_Description of the task_
Begin the reply with the line containing "List.getElem_take]" and end it with the final line of the listing, reproducing every line between exactly and adding nothing.

'''

-- pv_equiv track=rewrite | github.com/panchocosil/pathfusion | pathfusion/analyzers/paths.py | extract_parent_paths
-- ===== SOURCE A (Python) =====
-- def extract_parent_paths(path: str) -> set[str]:
--     normalized = path if path.startswith("/") else f"/{path}"
--     segments = [segment for segment in normalized.split("/") if segment]
--     if not segments:
--         return {"/"}
--     parents = {"/"}
--     current = ""
--     for segment in segments[:-1]:
--         current += f"/{segment}"
--         parents.add(f"{current}/")
--     if normalized.endswith("/"):
--         parents.add(normalized)
--     return parents
-- ===== SOURCE B (Python) =====
-- def extract_parent_paths(path: str) -> set[str]:
--     normalized = path if path.startswith("/") else f"/{path}"
--     # Canonical form: collapse every run of slashes to one slash.
--     canon = ""
--     for ch in normalized:
--         if ch != "/" or not canon.endswith("/"):
--             canon += ch
--     parents = {"/"}
--     if canon == "/":
--         return parents
--     # Every interior slash of canon closes a parent prefix.
--     for j in range(1, len(canon) - 1):
--         if canon[j] == "/":
--             parents.add(canon[: j + 1])
--     if normalized.endswith("/"):
--         parents.add(normalized)
--     return parents
-- ===== Notes on version B (the rewrite author's own statement) =====
-- stated objective: alternative
-- what changed: B abandons A's split-into-segments-and-rejoin pipeline: it collapses runs of slashes into a canonical string in one character scan and then reads each parent directly off as the prefix ending at each interior slash of that canonical string.
import Mathlib
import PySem

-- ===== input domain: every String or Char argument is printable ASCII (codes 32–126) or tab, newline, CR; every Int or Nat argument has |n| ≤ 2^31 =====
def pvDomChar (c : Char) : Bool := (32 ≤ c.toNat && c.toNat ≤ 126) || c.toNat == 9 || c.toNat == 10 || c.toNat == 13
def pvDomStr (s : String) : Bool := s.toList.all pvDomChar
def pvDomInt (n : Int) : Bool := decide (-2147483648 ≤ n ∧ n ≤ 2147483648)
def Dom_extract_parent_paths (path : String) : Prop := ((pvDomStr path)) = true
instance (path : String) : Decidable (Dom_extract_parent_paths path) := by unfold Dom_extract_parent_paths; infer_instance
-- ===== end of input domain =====

-- B replaces A's split-into-segments pipeline by a single character scan: it
-- collapses slash runs into a canonical string and reads each parent off as the
-- prefix ending at each interior slash; same asymptotic cost, different algorithm.

-- ===== PORT A =====
def extract_parent_paths (path : String) : List String :=
  let p := path.toList
  let normalized := if PySem.Chars.startswith p ['/'] then p else '/' :: p
  let segments := (PySem.Chars.splitOn normalized ['/']).filter (fun s => !s.isEmpty)
  if segments = [] then ["/"]
  else
    let st := (PySem.List.slice segments none (some (-1))).foldl
      (fun (acc : List Char × PySem.Set (List Char)) seg =>
        let cur := acc.1 ++ '/' :: seg
        (cur, PySem.Set.add acc.2 (cur ++ ['/'])))
      (([] : List Char), PySem.Set.ofList [['/']])
    let parents := if PySem.Chars.endswith normalized ['/'] then PySem.Set.add st.2 normalized else st.2
    parents.map String.ofList

-- ===== PORT B =====
def extract_parent_paths_alt (path : String) : List String :=
  let p := path.toList
  let normalized := if PySem.Chars.startswith p ['/'] then p else '/' :: p
  -- canonical form: collapse every run of slashes to one slash
  let canon := normalized.foldl
    (fun (c : List Char) ch =>
      if ch ≠ '/' ∨ PySem.Chars.endswith c ['/'] = false then c ++ [ch] else c) []
  let parents := PySem.Set.ofList [['/']]
  if canon = ['/'] then parents.map String.ofList
  else
    -- every interior slash of canon closes a parent prefix
    let parents := (PySem.List.pyRange 1 ((canon.length : Int) - 1) 1).foldl
      (fun s j =>
        if PySem.List.pyGetD canon j ' ' = '/' then
          PySem.Set.add s (PySem.List.slice canon none (some (j + 1)))
        else s)
      parents
    let parents := if PySem.Chars.endswith normalized ['/'] then PySem.Set.add parents normalized else parents
    parents.map String.ofList

-- ===== PRECONDITION & SPEC =====
def Spec_extract_parent_paths (path : String) (out : List String) : Prop := out = extract_parent_paths_alt path
instance (path : String) (out : List String) : Decidable (Spec_extract_parent_paths path out) := by unfold Spec_extract_parent_paths; infer_instance

-- ===== CLAIM (what is proved, stated in full; the proofs are below) =====
def Claim_equal_extract_parent_paths : Prop := ∀ (path : String), Dom_extract_parent_paths path → Spec_extract_parent_paths path (extract_parent_paths path)

-- ===== LEMMAS AND PROOFS =====

-- fuel-free form of PySem.Chars.splitOn on the single-character separator '/'
def pvSplit : List Char → List (List Char)
  | [] => [[]]
  | c :: t => if c = '/' then [] :: pvSplit t else (pvSplit t).modifyHead (c :: ·)

theorem pvModifyHead_id (l : List (List Char)) : List.modifyHead (fun x => x) l = l := by
  cases l <;> simp

theorem pvGo_spec (t : List Char) : ∀ (fuel : Nat) (cur : List Char) (acc : List (List Char)),
    t.length ≤ fuel →
    PySem.Chars.splitOn.go ['/'] fuel t cur acc
      = acc.reverse ++ (pvSplit t).modifyHead (cur.reverse ++ ·) := by
  induction t with
  | nil => intro fuel cur acc h; cases fuel <;> simp [PySem.Chars.splitOn.go, pvSplit]
  | cons c rest ih =>
      intro fuel cur acc h
      cases fuel with
      | succ f =>
        rw [PySem.Chars.splitOn.go]
        by_cases hc : c = '/'
        · subst hc
          have hp : List.isPrefixOf ['/'] ('/' :: rest) = true := by simp [List.isPrefixOf]
          simp only [hp, if_pos, List.length_cons, List.drop_succ_cons, List.length_nil,
            List.drop_zero]
          rw [ih f [] (cur.reverse :: acc) (by simpa using h)]
          simp [pvSplit, pvModifyHead_id]
        · have hp : List.isPrefixOf ['/'] (c :: rest) = false := by
            simp [List.isPrefixOf, Ne.symm hc]
          simp only [hp, Bool.false_eq_true, if_neg, not_false_iff]
          rw [ih f (c :: cur) acc (by simpa using h)]
          rw [pvSplit, if_neg hc, List.modifyHead_modifyHead]
          simp [Function.comp_def]
      | zero => simp at h

theorem pvSplitOn_eq (l : List Char) : PySem.Chars.splitOn l ['/'] = pvSplit l := by
  rw [PySem.Chars.splitOn, pvGo_spec l (l.length+1) [] [] (by omega)]
  simp [pvModifyHead_id]

-- nonempty pieces of the split
def pvSegs (l : List Char) : List (List Char) := (pvSplit l).filter (fun s => !s.isEmpty)

-- each segment with a leading slash, concatenated
def pvPref (L : List (List Char)) : List Char := L.flatMap (fun seg => '/' :: seg)

-- the segments joined by single slashes (no leading slash)
def pvT : List (List Char) → List Char
  | [] => []
  | s :: rest => s ++ pvPref rest

theorem pvPref_eq (L : List (List Char)) (h : L ≠ []) : pvPref L = '/' :: pvT L := by
  cases L with
  | nil => exact absurd rfl h
  | cons s rest => simp [pvPref, pvT]

-- the trailing-slash marker, as a function of the last character
def pvEtr (l : List Char) : List Char := if l.getLast? = some '/' then ['/'] else []
-- pv_equiv track=rewrite | github.com/michael-s-yao/recombination_checker | recombination_checker_vF.py | generate_substr_p
-- ===== SOURCE A (Python) =====
-- def generate_substr_p(string, start, length):
--     '''
--     The generate_substr_p function takes a string and generates a substring of
--     a specified length using a starting character position in the string.
--     Use this function to generate a substring of a plasmid.
--     ARGUMENTS:
--     string - template string that we want to take the substring of
--     start - the starting position of the substring within the string
--     length - the length of our desired substring
--     RETURN:
--     The function returns the list 'desired_substr_list' which is our desired
--     substring in the form of a list.
--     '''
--     assert length <= len(string), 'Desired substring length longer than length of the string'
--     assert start <= len(string), 'Start position not specified in the string'
--     str_list = []
--     desired_substr_list = []
--     for char in string: str_list.append(char.lower())
--     for char in string: str_list.append(char.lower())
--     for i in range(start, (start + length)):
--         desired_substr_list.append(str_list[i])
--     return desired_substr_list
-- ===== SOURCE B (Python) =====
-- def generate_substr_p(string, start, length):
--     assert length <= len(string), 'Desired substring length longer than length of the string'
--     assert start <= len(string), 'Start position not specified in the string'
--     if length <= 0:
--         return []
--     lowered = [c.lower() for c in string]
--     s = start % len(string)
--     return (lowered[s:] + lowered[:s])[:length]
-- ===== Notes on version B (the rewrite author's own statement) =====
-- stated objective: simpler
-- what changed: Replaces A's doubled lowered list and per-index append loop by a rotate-and-truncate on whole slices: normalise the start once with one modulo, rotate the lowered list by two slices, and take the first `length` elements; no per-element index loop remains.
import Mathlib
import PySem

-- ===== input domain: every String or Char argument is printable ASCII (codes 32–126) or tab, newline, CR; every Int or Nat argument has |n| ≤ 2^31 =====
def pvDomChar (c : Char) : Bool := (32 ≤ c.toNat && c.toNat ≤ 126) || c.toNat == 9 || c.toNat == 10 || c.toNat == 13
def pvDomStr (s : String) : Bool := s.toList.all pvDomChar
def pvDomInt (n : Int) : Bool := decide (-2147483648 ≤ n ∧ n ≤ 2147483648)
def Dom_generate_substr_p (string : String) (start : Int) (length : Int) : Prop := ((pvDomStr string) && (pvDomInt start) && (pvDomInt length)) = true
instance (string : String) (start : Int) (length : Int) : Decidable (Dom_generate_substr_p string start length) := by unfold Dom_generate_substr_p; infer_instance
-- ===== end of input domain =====

-- B replaces A's doubled lowered list and per-index append loop by rotate-and-truncate on
-- whole slices (one modulo to normalise the start, two slices, one take); objective: simpler.

-- ===== PORT A =====
-- A: build str_list by appending char.lower() twice over the string, then append str_list[i]
-- for i in range(start, start+length).  (Asserts/IndexError are excluded by Pre_.)
def generate_substr_p (string : String) (start : Int) (length : Int) : List String :=
  let str_list : List String :=
    string.toList.foldl (fun acc ch => acc ++ [PySem.Str.lower (String.ofList [ch])]) []
  let str_list : List String :=
    string.toList.foldl (fun acc ch => acc ++ [PySem.Str.lower (String.ofList [ch])]) str_list
  (PySem.List.pyRange start (start + length) 1).foldl
    (fun acc i => acc ++ [PySem.List.pyGetD str_list i ""]) []

-- ===== PORT B =====
-- B: if length <= 0 return []; else lowered list, s = start % len(string),
-- (lowered[s:] + lowered[:s])[:length].
def generate_substr_p_alt (string : String) (start : Int) (length : Int) : List String :=
  if length ≤ 0 then []
  else
    let lowered : List String := string.toList.map (fun ch => PySem.Str.lower (String.ofList [ch]))
    let s : Int := PySem.Int.mod start (string.toList.length : Int)
    PySem.List.slice (PySem.List.slice lowered (some s) none ++ PySem.List.slice lowered none (some s)) none (some length)

-- ===== PRECONDITION & SPEC =====
-- Pre_ is exactly the set of inputs on which the Python A returns normally: both asserts pass
-- (length ≤ len(string), start ≤ len(string)) and the doubled-list indexing does not raise
-- IndexError (which happens iff length > 0 and start < -2*len(string)).
def Pre_generate_substr_p (string : String) (start : Int) (length : Int) : Prop :=
  length ≤ (string.toList.length : Int) ∧ start ≤ (string.toList.length : Int) ∧
    (length ≤ 0 ∨ -(2 * (string.toList.length : Int)) ≤ start)
instance (string : String) (start : Int) (length : Int) : Decidable (Pre_generate_substr_p string start length) := by unfold Pre_generate_substr_p; infer_instance

def pvWitness_generate_substr_p : String × Int × Int := ("Ab", 1, 2)

def Spec_generate_substr_p (string : String) (start : Int) (length : Int) (out : List String) : Prop := out = generate_substr_p_alt string start length
instance (string : String) (start : Int) (length : Int) (out : List String) : Decidable (Spec_generate_substr_p string start length out) := by unfold Spec_generate_substr_p; infer_instance

-- ===== CLAIM (what is proved, stated in full; the proofs are below) =====
def Claim_equal_generate_substr_p : Prop := ∀ (string : String) (start : Int) (length : Int), Dom_generate_substr_p string start length → Pre_generate_substr_p string start length → Spec_generate_substr_p string start length (generate_substr_p string start length)

-- ===== LEMMAS AND PROOFS =====

theorem pv_cast_mod (a b : Nat) : ((a % b : Nat) : Int) = (a:Int) % (b:Int) := by exact_mod_cast rfl

-- Indexing a doubled list at k < 2n is indexing the list at k % n.
theorem pv_double_get {α : Type} (L : List α) (k : Nat) (hk : k < L.length + L.length) :
    (L ++ L)[k]? = L[k % L.length]? := by
  rcases Nat.lt_or_ge k L.length with h | h
  · rw [List.getElem?_append_left h, Nat.mod_eq_of_lt h]
  · rw [List.getElem?_append_right h]
    congr 1
    rw [Nat.mod_eq_sub_mod h, Nat.mod_eq_of_lt (by omega)]

-- Python indexing of the doubled list (negative wraparound included) is modular indexing.
theorem pv_wrap {α : Type} (L : List α) (i : Int) (d : α) (hn : 0 < L.length)
    (hlo : -(2 * (L.length : Int)) ≤ i) (hhi : i < 2 * (L.length : Int)) :
    PySem.List.pyGetD (L ++ L) i d = PySem.List.pyGetD L (PySem.Int.mod i (L.length : Int)) d := by
  have hn' : (0:Int) < (L.length : Int) := by exact_mod_cast hn
  rw [PySem.Int.mod_eq_emod_of_pos hn']
  have h0 : 0 ≤ i % (L.length : Int) := Int.emod_nonneg _ (by omega)
  have h1 : i % (L.length : Int) < (L.length : Int) := Int.emod_lt_of_pos _ hn'
  rw [PySem.List.pyGetD_eq_getElem L d h0 h1]
  simp only [PySem.List.pyGetD, PySem.List.pyGet?, PySem.List.pyIdx?, List.length_append]
  rcases Decidable.em (0 ≤ i) with hpos | hneg
  · rw [if_pos hpos, if_pos (by push_cast; omega)]
    have hk : i.toNat < L.length + L.length := by omega
    have hmod : i.toNat % L.length = (i % (L.length : Int)).toNat := by
      have : ((i.toNat % L.length : Nat) : Int) = i % (L.length : Int) := by
        rw [pv_cast_mod]
        rw [Int.toNat_of_nonneg hpos]
      omega
    simp [pv_double_get L i.toNat hk, hmod, List.getElem?_eq_getElem (by omega : (i % (L.length:Int)).toNat < L.length)]
  · rw [if_neg (by omega), if_pos (by push_cast; omega)]
    set k : Nat := L.length + L.length - (-i).toNat with hkdef
    have hkc : (k : Int) = 2 * (L.length : Int) + i := by omega
    have hk : k < L.length + L.length := by omega
    have hmod : k % L.length = (i % (L.length : Int)).toNat := by
      have : ((k % L.length : Nat) : Int) = i % (L.length : Int) := by
        rw [pv_cast_mod, hkc]
        conv_rhs => rw [show i = i + (L.length : Int) * 2 - 2 * (L.length : Int) by ring]
        rw [show (2:Int) * (L.length : Int) + i = i + (L.length : Int) * 2 by ring,
            Int.add_mul_emod_self_left]
        ring_nf
      omega
    simp [pv_double_get L k hk, hmod, List.getElem?_eq_getElem (by omega : (i % (L.length:Int)).toNat < L.length)]

-- ===== VERDICT (by name: the statement is the Claim_ definition above) =====
theorem generate_substr_p_spec : Claim_equal_generate_substr_p := by
  intro string start length _ hpre
  obtain ⟨hlen, hstart, hcase⟩ := hpre
  unfold Spec_generate_substr_p generate_substr_p generate_substr_p_alt
  simp only [PySem.List.foldl_append_singleton_eq_map, List.nil_append]
  set L : List String := string.toList.map (fun ch => PySem.Str.lower (String.ofList [ch])) with hL
  have hLlen : L.length = string.toList.length := by simp [hL]
  rcases Decidable.em (length ≤ 0) with hle | hpos
  · rw [if_pos hle, PySem.List.pyRange_one_eq_nil (by omega)]
    simp
  · rw [if_neg hpos]
    have hn : 0 < L.length := by omega
    have hnI : (0:Int) < (string.toList.length : Int) := by omega
    set nI : Int := (string.toList.length : Int) with hnIdef
    have hlo : -(2 * nI) ≤ start := by
      rcases hcase with h | h
      · omega
      · exact h
    set s : Int := PySem.Int.mod start nI with hsdef
    have hs0 : 0 ≤ s := PySem.Int.mod_nonneg start hnI
    have hs1 : s < nI := PySem.Int.mod_lt start hnI
    rw [PySem.List.slice_from L hs0, PySem.List.slice_to L hs0,
        PySem.List.slice_to _ (by omega : (0:Int) ≤ length),
        PySem.List.pyRange_one, List.map_map]
    have hsub : (start + length - start).toNat = length.toNat := by omega
    rw [hsub]
    apply List.ext_getElem
    · simp only [List.length_map, List.length_range, List.length_take, List.length_append,
        List.length_drop, hLlen]
      omega
    · intro k hk1 hk2
      simp only [List.getElem_map, List.getElem_range, Function.comp_apply]
      have hkm : k < length.toNat := by simpa using hk1
      have hwrap := pv_wrap L (start + (k:Int)) "" hn
        (by rw [hLlen]; omega) (by rw [hLlen]; omega)
      rw [hLlen] at hwrap
      rw [hwrap]
      have hmodsum : PySem.Int.mod (start + (k:Int)) nI = PySem.Int.mod (s + (k:Int)) nI := by
        rw [PySem.Int.mod_eq_emod_of_pos hnI, PySem.Int.mod_eq_emod_of_pos hnI]
        have hdec := Int.mul_ediv_add_emod start nI
        conv_lhs => rw [show start + (k:Int) = s + (k:Int) + nI * (start / nI) by
          rw [hsdef, PySem.Int.mod_eq_emod_of_pos hnI]; linarith]
        rw [Int.add_mul_emod_self_left]
      rw [hmodsum]
      rcases Decidable.em (s + (k:Int) < nI) with hlt | hge
      · have hmv : PySem.Int.mod (s + (k:Int)) nI = s + (k:Int) := by
          rw [PySem.Int.mod_eq_emod_of_pos hnI, Int.emod_eq_of_lt (by omega) hlt]
        have hb2 : s + (k:Int) < (L.length : Int) := by rw [hLlen]; omega
        rw [hmv, PySem.List.pyGetD_eq_getElem L "" (by omega) hb2,
            List.getElem_take, List.getElem_append_left (by simp only [List.length_drop, hLlen]; omega),
            List.getElem_drop]
        congr 1
        omega
      · have hge' : nI ≤ s + (k:Int) := by omega
        have hmv : PySem.Int.mod (s + (k:Int)) nI = s + (k:Int) - nI := by
          rw [PySem.Int.mod_eq_emod_of_pos hnI, ← Int.sub_emod_right (s + (k:Int)) nI,
              Int.emod_eq_of_lt (by omega) (by omega)]
        have hb2 : s + (k:Int) - nI < (L.length : Int) := by rw [hLlen]; omega
        rw [hmv, PySem.List.pyGetD_eq_getElem L "" (by omega) hb2,
            List.getElem_take, List.getElem_append_right (by simp only [List.length_drop, hLlen]; omega),
            List.getElem_take]
        congr 1
        simp only [List.length_drop, hLlen]
        omega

'''

_Finished exercise_
            List.getElem_take]
        congr 1
        simp only [List.length_drop, hLlen]
        omega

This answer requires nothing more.